Prompt => The lines to copy are those in the listing that hold the word "with".

+ + + + +

-- pv_equiv track=rewrite | github.com/davidleexyz/leetcode | 394_rotate_function.py | rotate_function_tle
-- ===== SOURCE A (Python) =====
-- def rotate_function_tle(A):
-- 	if not A:
-- 		return 0
--
-- 	max_res = -float('inf')
-- 	for i in range(len(A)):
-- 		B = A[i:] + A[:i]
-- 		res = 0
-- 		for j in range(len(B)):
-- 			res += j * B[j]
-- 		max_res = max(max_res, res)
-- 	return max_res
-- ===== SOURCE B (Python) =====
-- def rotate_function_tle(A):
--     if not A:
--         return 0
--     n = len(A)
--     S = sum(A)
--     F = sum(j * x for j, x in enumerate(A))
--     best = F
--     for i in range(n - 1):
--         F += n * A[i] - S
--         if F > best:
--             best = F
--     return best
-- ===== Notes on version B (the rewrite author's own statement) =====
-- stated objective: faster
-- what changed: Instead of materialising every rotation and re-summing it (nested loops), B computes the weighted sum once and updates it in O(1) per rotation via the recurrence F(i+1)=F(i)+n*A[i]-S while tracking the running maximum.
import Mathlib
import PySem

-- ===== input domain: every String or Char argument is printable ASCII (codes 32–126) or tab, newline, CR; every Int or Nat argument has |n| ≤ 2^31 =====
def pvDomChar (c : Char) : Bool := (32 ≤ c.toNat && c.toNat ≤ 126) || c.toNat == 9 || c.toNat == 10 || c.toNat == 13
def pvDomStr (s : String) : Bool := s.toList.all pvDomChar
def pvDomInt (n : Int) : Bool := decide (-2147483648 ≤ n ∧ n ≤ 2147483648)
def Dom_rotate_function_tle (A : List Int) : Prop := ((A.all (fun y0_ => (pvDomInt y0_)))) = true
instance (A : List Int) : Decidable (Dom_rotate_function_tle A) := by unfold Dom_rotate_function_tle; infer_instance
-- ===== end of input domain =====

-- B replaces A's rotate-and-resum double loop by the incremental recurrence
-- F(i+1) = F(i) + n*A[i] - S with a running maximum (one pass).

-- ===== PORT A =====
-- max_res = -float('inf') is modelled as 'none' (Option Int); n ≥ 1 so the fold
-- always ends in 'some'.
def rotate_function_tle (A : List Int) : Int :=
  if A = [] then 0
  else
    let n : Int := (A.length : Int)
    let acc := (PySem.List.pyRange 0 n 1).foldl (fun (max_res : Option Int) i =>
      let B := PySem.List.slice A (some i) none ++ PySem.List.slice A none (some i)
      let res := (PySem.List.pyRange 0 (B.length : Int) 1).foldl
        (fun r j => r + j * PySem.List.pyGetD B j 0) 0
      match max_res with
      | none => some res
      | some m => some (max m res)) none
    acc.getD 0

-- ===== PORT B =====
def rotate_function_tle_alt (A : List Int) : Int :=
  if A = [] then 0
  else
    let n : Int := (A.length : Int)
    let S : Int := A.sum
    let F0 : Int := (PySem.List.enumerate A 0).foldl (fun acc jx => acc + jx.1 * jx.2) 0
    let p := (PySem.List.pyRange 0 (n - 1) 1).foldl (fun (st : Int × Int) i =>
      let F := st.1 + n * PySem.List.pyGetD A i 0 - S
      (F, if F > st.2 then F else st.2)) (F0, F0)
    p.2

-- ===== PRECONDITION & SPEC =====
def Spec_rotate_function_tle (A : List Int) (out : Int) : Prop := out = rotate_function_tle_alt A
instance (A : List Int) (out : Int) : Decidable (Spec_rotate_function_tle A out) := by unfold Spec_rotate_function_tle; infer_instance

-- ===== CLAIM (what is proved, stated in full; the proofs are below) =====
def Claim_equal_rotate_function_tle : Prop := ∀ (A : List Int), Dom_rotate_function_tle A → Spec_rotate_function_tle A (rotate_function_tle A)

-- ===== LEMMAS AND PROOFS =====

-- wsumFrom t B = Σ_j (t+j) * B[j]; wsum B is the rotation-function value of B.
def wsumFrom : Nat → List Int → Int
  | _, [] => 0
  | t, x :: xs => (t : Int) * x + wsumFrom (t + 1) xs

def wsum (B : List Int) : Int := wsumFrom 0 B

theorem wsumFrom_succ (B : List Int) : ∀ t : Nat, wsumFrom (t + 1) B = wsumFrom t B + B.sum := by
  induction B with
  | nil => intro t; simp [wsumFrom]
  | cons x xs ih =>
    intro t
    simp [wsumFrom, ih (t + 1)]
    ring

theorem wsum_cons (x : Int) (xs : List Int) : wsum (x :: xs) = wsum xs + xs.sum := by
  simp [wsum, wsumFrom, wsumFrom_succ]

theorem wsumFrom_append_singleton (B : List Int) (x : Int) :
    ∀ t : Nat, wsumFrom t (B ++ [x]) = wsumFrom t B + ((t : Int) + (B.length : Int)) * x := by
  induction B with
  | nil => intro t; simp [wsumFrom]
  | cons y ys ih =>
    intro t
    simp [wsumFrom, ih (t + 1)]
    ring

theorem wsum_append_singleton (B : List Int) (x : Int) :
    wsum (B ++ [x]) = wsum B + (B.length : Int) * x := by
  simp [wsum, wsumFrom_append_singleton]

-- rot A i: the i-th rotation A[i:] + A[:i]
def rot (A : List Int) (i : Nat) : List Int := A.drop i ++ A.take i

theorem sum_rot (A : List Int) (i : Nat) : (rot A i).sum = A.sum := by
  unfold rot
  rw [List.sum_append, add_comm, ← List.sum_append, List.take_append_drop]

theorem rot_succ (A : List Int) (i : Nat) (hi : i < A.length) :
    rot A (i + 1) = (A.drop (i + 1) ++ A.take i) ++ [A[i]] := by
  have ht : A.take (i + 1) = A.take i ++ [A[i]] := by
    rw [List.take_add_one, List.getElem?_eq_getElem hi]
    rfl
  unfold rot
  rw [ht, ← List.append_assoc]

theorem drop_cons (A : List Int) (i : Nat) (hi : i < A.length) :
    A.drop i = A[i] :: A.drop (i + 1) := by
  rw [List.drop_eq_getElem_cons hi]

-- the O(1) recurrence B exploits
theorem wsum_rot_succ (A : List Int) (i : Nat) (hi : i < A.length) :
    wsum (rot A (i + 1)) = wsum (rot A i) + (A.length : Int) * A[i] - A.sum := by
  have h1 : rot A i = A[i] :: (A.drop (i + 1) ++ A.take i) := by
    unfold rot
    rw [drop_cons A i hi, List.cons_append]
  have hlen : (A.drop (i + 1) ++ A.take i).length = A.length - 1 := by
    simp [List.length_drop, List.length_take]
    omega
  have hsum : (A.drop (i + 1) ++ A.take i).sum = A.sum - A[i] := by
    have hs := sum_rot A i
    rw [h1, List.sum_cons] at hs
    omega
  rw [rot_succ A i hi, wsum_append_singleton, hlen, h1, wsum_cons, hsum]
  have : ((A.length - 1 : Nat) : Int) = (A.length : Int) - 1 := by omega
  rw [this]
  ring

-- A's inner loop computes wsum
theorem foldl_range_wsum (B : List Int) :
    ∀ (t : Nat) (c : Int),
      (List.range B.length).foldl (fun (r : Int) (k : Nat) => r + ((k : Int) + (t : Int)) * B.getD k 0) c
        = c + wsumFrom t B := by
  induction B with
  | nil => intro t c; simp [wsumFrom]
  | cons x xs ih =>
    intro t c
    rw [List.length_cons, List.range_succ_eq_map, List.foldl_cons, List.foldl_map]
    have hstep : ∀ (r : Int) (k : Nat),
        r + ((k.succ : Int) + (t : Int)) * (x :: xs).getD k.succ 0
          = r + ((k : Int) + ((t + 1 : Nat) : Int)) * xs.getD k 0 := by
      intro r k
      simp only [Nat.succ_eq_add_one, List.getD_cons_succ]
      push_cast
      ring
    simp only [hstep]
    rw [ih (t + 1)]
    simp [wsumFrom]
    ring

theorem inner_eq (B : List Int) :
    (PySem.List.pyRange 0 (B.length : Int) 1).foldl
      (fun r j => r + j * PySem.List.pyGetD B j 0) 0 = wsum B := by
  rw [PySem.List.pyRange_one, List.foldl_map]
  have h0 : ((B.length : Int) - 0).toNat = B.length := by omega
  rw [h0]
  have hstep : ∀ (r : Int) (k : Nat),
      r + (0 + (k : Int)) * PySem.List.pyGetD B (0 + (k : Int)) 0
        = r + ((k : Int) + ((0 : Nat) : Int)) * B.getD k 0 := by
    intro r k
    simp [PySem.List.pyGetD_natCast]
  simp only [hstep]
  rw [foldl_range_wsum B 0 0]
  simp [wsum]

-- B's initial sum over enumerate computes wsum
theorem enum_eq (A : List Int) :
    ∀ (t : Nat) (c : Int),
      (PySem.List.enumerate A (t : Int)).foldl (fun acc jx => acc + jx.1 * jx.2) c
        = c + wsumFrom t A := by
  induction A with
  | nil => intro t c; simp [PySem.List.enumerate_nil, wsumFrom]
  | cons x xs ih =>
    intro t c
    rw [PySem.List.enumerate_cons]
    have hc : ((t : Int) + 1) = (((t + 1 : Nat)) : Int) := by push_cast; ring
    simp only [List.foldl_cons, hc, ih (t + 1)]
    simp [wsumFrom]
    ring

-- the step of A's running max (max_res starting at -inf modelled as none)
def optstep (acc : Option Int) (r : Int) : Option Int :=
  match acc with
  | none => some r
  | some m => some (max m r)

theorem optmax_fold (l : List Int) :
    ∀ m : Int, l.foldl optstep (some m) = some (l.foldl max m) := by
  induction l with
  | nil => intro m; rfl
  | cons x xs ih => intro m; simp [List.foldl_cons, optstep, ih]

-- B's fold invariant: state after m steps is (wsum(rot m), running max so far)
theorem bfold_invariant (A : List Int) :
    ∀ m : Nat, m < A.length →
      (List.range m).foldl (fun (st : Int × Int) (i : Nat) =>
          (st.1 + (A.length : Int) * A.getD i 0 - A.sum,
           if st.1 + (A.length : Int) * A.getD i 0 - A.sum > st.2 then
             st.1 + (A.length : Int) * A.getD i 0 - A.sum
           else st.2)) (wsum (rot A 0), wsum (rot A 0))
        = (wsum (rot A m),
           ((List.range m).map (fun k => wsum (rot A (k + 1)))).foldl max (wsum (rot A 0))) := by
  intro m
  induction m with
  | zero => intro _; simp
  | succ m ih =>
    intro hm
    have hm' : m < A.length := by omega
    rw [List.range_succ, List.foldl_append, ih hm', List.map_append, List.foldl_append]
    simp only [List.foldl_cons, List.foldl_nil, List.map_cons, List.map_nil]
    have hget : A.getD m 0 = A[m] := List.getD_eq_getElem A 0 hm'
    have hF : wsum (rot A m) + (A.length : Int) * A.getD m 0 - A.sum = wsum (rot A (m + 1)) := by
      rw [hget, ← wsum_rot_succ A m hm']
    rw [hF]
    simp only [Prod.mk.injEq]
    refine ⟨trivial, ?_⟩
    split_ifs with h
    · exact (max_eq_right (le_of_lt h)).symm
    · exact (max_eq_left (not_lt.mp h)).symm

-- range (n+1) as head :: shifted tail
theorem range_succ_shift (n : Nat) :
    List.range (n + 1) = 0 :: (List.range n).map (fun k => k + 1) := by
  rw [List.range_succ_eq_map]

-- ===== VERDICT (by name: the statement is the Claim_ definition above) =====
theorem rotate_function_tle_spec : Claim_equal_rotate_function_tle := by
  intro A _
  unfold Spec_rotate_function_tle rotate_function_tle rotate_function_tle_alt
  by_cases hA : A = []
  · simp [hA]
  · simp only [if_neg hA]
    obtain ⟨n, hn⟩ : ∃ n, A.length = n + 1 := by
      cases A with
      | nil => exact absurd rfl hA
      | cons x xs => exact ⟨xs.length, rfl⟩
    -- A side: normalise the outer fold to a fold over List.range A.length
    rw [PySem.List.pyRange_one, List.foldl_map]
    have hlenA : ((A.length : Int) - 0).toNat = A.length := by omega
    rw [hlenA]
    -- A's body at index k computes optstep of wsum (rot A k)
    have hbodyA : ∀ (acc : Option Int) (k : Nat),
        (fun (max_res : Option Int) (i : Int) =>
          let B := PySem.List.slice A (some i) none ++ PySem.List.slice A none (some i)
          let res := (PySem.List.pyRange 0 (B.length : Int) 1).foldl
            (fun r j => r + j * PySem.List.pyGetD B j 0) 0
          match max_res with
          | none => some res
          | some m => some (max m res)) acc (0 + (k : Int))
        = optstep acc (wsum (rot A k)) := by
      intro acc k
      have hz : (0 : Int) + (k : Int) = ((k : Nat) : Int) := by ring
      simp only [hz, PySem.List.slice_from_natCast, PySem.List.slice_to_natCast]
      rw [inner_eq (A.drop k ++ A.take k)]
      rfl
    simp only [hbodyA]
    have hrangeA : List.range A.length = List.range (n + 1) := by rw [hn]
    rw [hrangeA, range_succ_shift, List.foldl_cons, List.foldl_map]
    rw [show optstep none (wsum (rot A 0)) = some (wsum (rot A 0)) from rfl]
    rw [← List.foldl_map (f := fun k => wsum (rot A (k + 1))) (g := optstep), optmax_fold]
    -- B side
    have he : (PySem.List.enumerate A 0).foldl (fun acc jx => acc + jx.1 * jx.2) 0
        = wsum (rot A 0) := by
      have h := enum_eq A 0 0
      have hr : rot A 0 = A := by simp [rot]
      simpa [wsum, hr] using h
    rw [he]
    rw [PySem.List.pyRange_one, List.foldl_map, List.foldl_map]
    have hlenB : (((A.length : Int) - 1) - 0).toNat = n := by omega
    rw [hlenB]
    have hbodyB : ∀ (st : Int × Int) (k : Nat),
        (fun (st : Int × Int) (i : Int) =>
          let F := st.1 + (A.length : Int) * PySem.List.pyGetD A i 0 - A.sum
          (F, if F > st.2 then F else st.2)) st (0 + (k : Int))
        = (st.1 + (A.length : Int) * A.getD k 0 - A.sum,
           if st.1 + (A.length : Int) * A.getD k 0 - A.sum > st.2 then
             st.1 + (A.length : Int) * A.getD k 0 - A.sum
           else st.2) := by
      intro st k
      have hz : (0 : Int) + (k : Int) = ((k : Nat) : Int) := by ring
      simp only [hz, PySem.List.pyGetD_natCast]
    simp only [hbodyB]
    rw [bfold_invariant A n (by omega), List.foldl_map]
    rfl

+ + + + +

Answer to the exercise =>
-- F(i+1) = F(i) + n*A[i] - S with a running maximum (one pass).
      match max_res with
  induction B with
  induction B with
  induction B with
  induction A with
  match acc with
  induction l with
  induction m with
    split_ifs with h
      cases A with
          match max_res with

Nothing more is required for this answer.